**What you should do**
Your reply should be a single number, the count of lines in the records that contain "rstrip".

[Saved data entries]
theorem foldB_main (ls : List (List Char)) :
    ∀ (parts : List (List Char)) (b : Int), parts ≠ [] → 0 ≤ b →
      PySem.Chars.join [] ((List.foldl bStep (parts, b) ls).1)
        = PySem.Chars.join [] parts
            ++ bRun true (decide (0 < b)) (ls.map PySem.Chars.rstrip) := by
  induction ls with
  | nil => intro parts b _ _; simp [bRun]
  | cons l ls ih =>
    intro parts b hp hb
    by_cases hbl : PySem.Chars.rstrip l = ([] : List Char)
    · have hstep : bStep (parts, b) l = (parts, b + 1) := by
        simp [bStep, hbl]
      simp only [List.foldl_cons, hstep, List.map_cons]
      rw [ih parts (b + 1) hp (by omega)]
      simp [bRun, hbl, show (0 : Int) < b + 1 by omega]
    · have hstep : bStep (parts, b) l
          = (parts ++ [if b > 0 then ['\n','\n'] else ['\n']] ++ [PySem.Chars.rstrip l], 0) := by
        simp [bStep, hbl, hp]
      simp only [List.foldl_cons, hstep, List.map_cons]
      rw [ih _ 0 (by simp) le_rfl]
      simp only [join_nil_eq_flatten, List.flatten_append, List.flatten_cons,
        List.flatten_nil, List.append_nil, bRun, if_neg hbl, if_true]
      by_cases hbpos : (0 : Int) < b
      · simp [hbpos]
      · simp [hbpos]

**Result**
3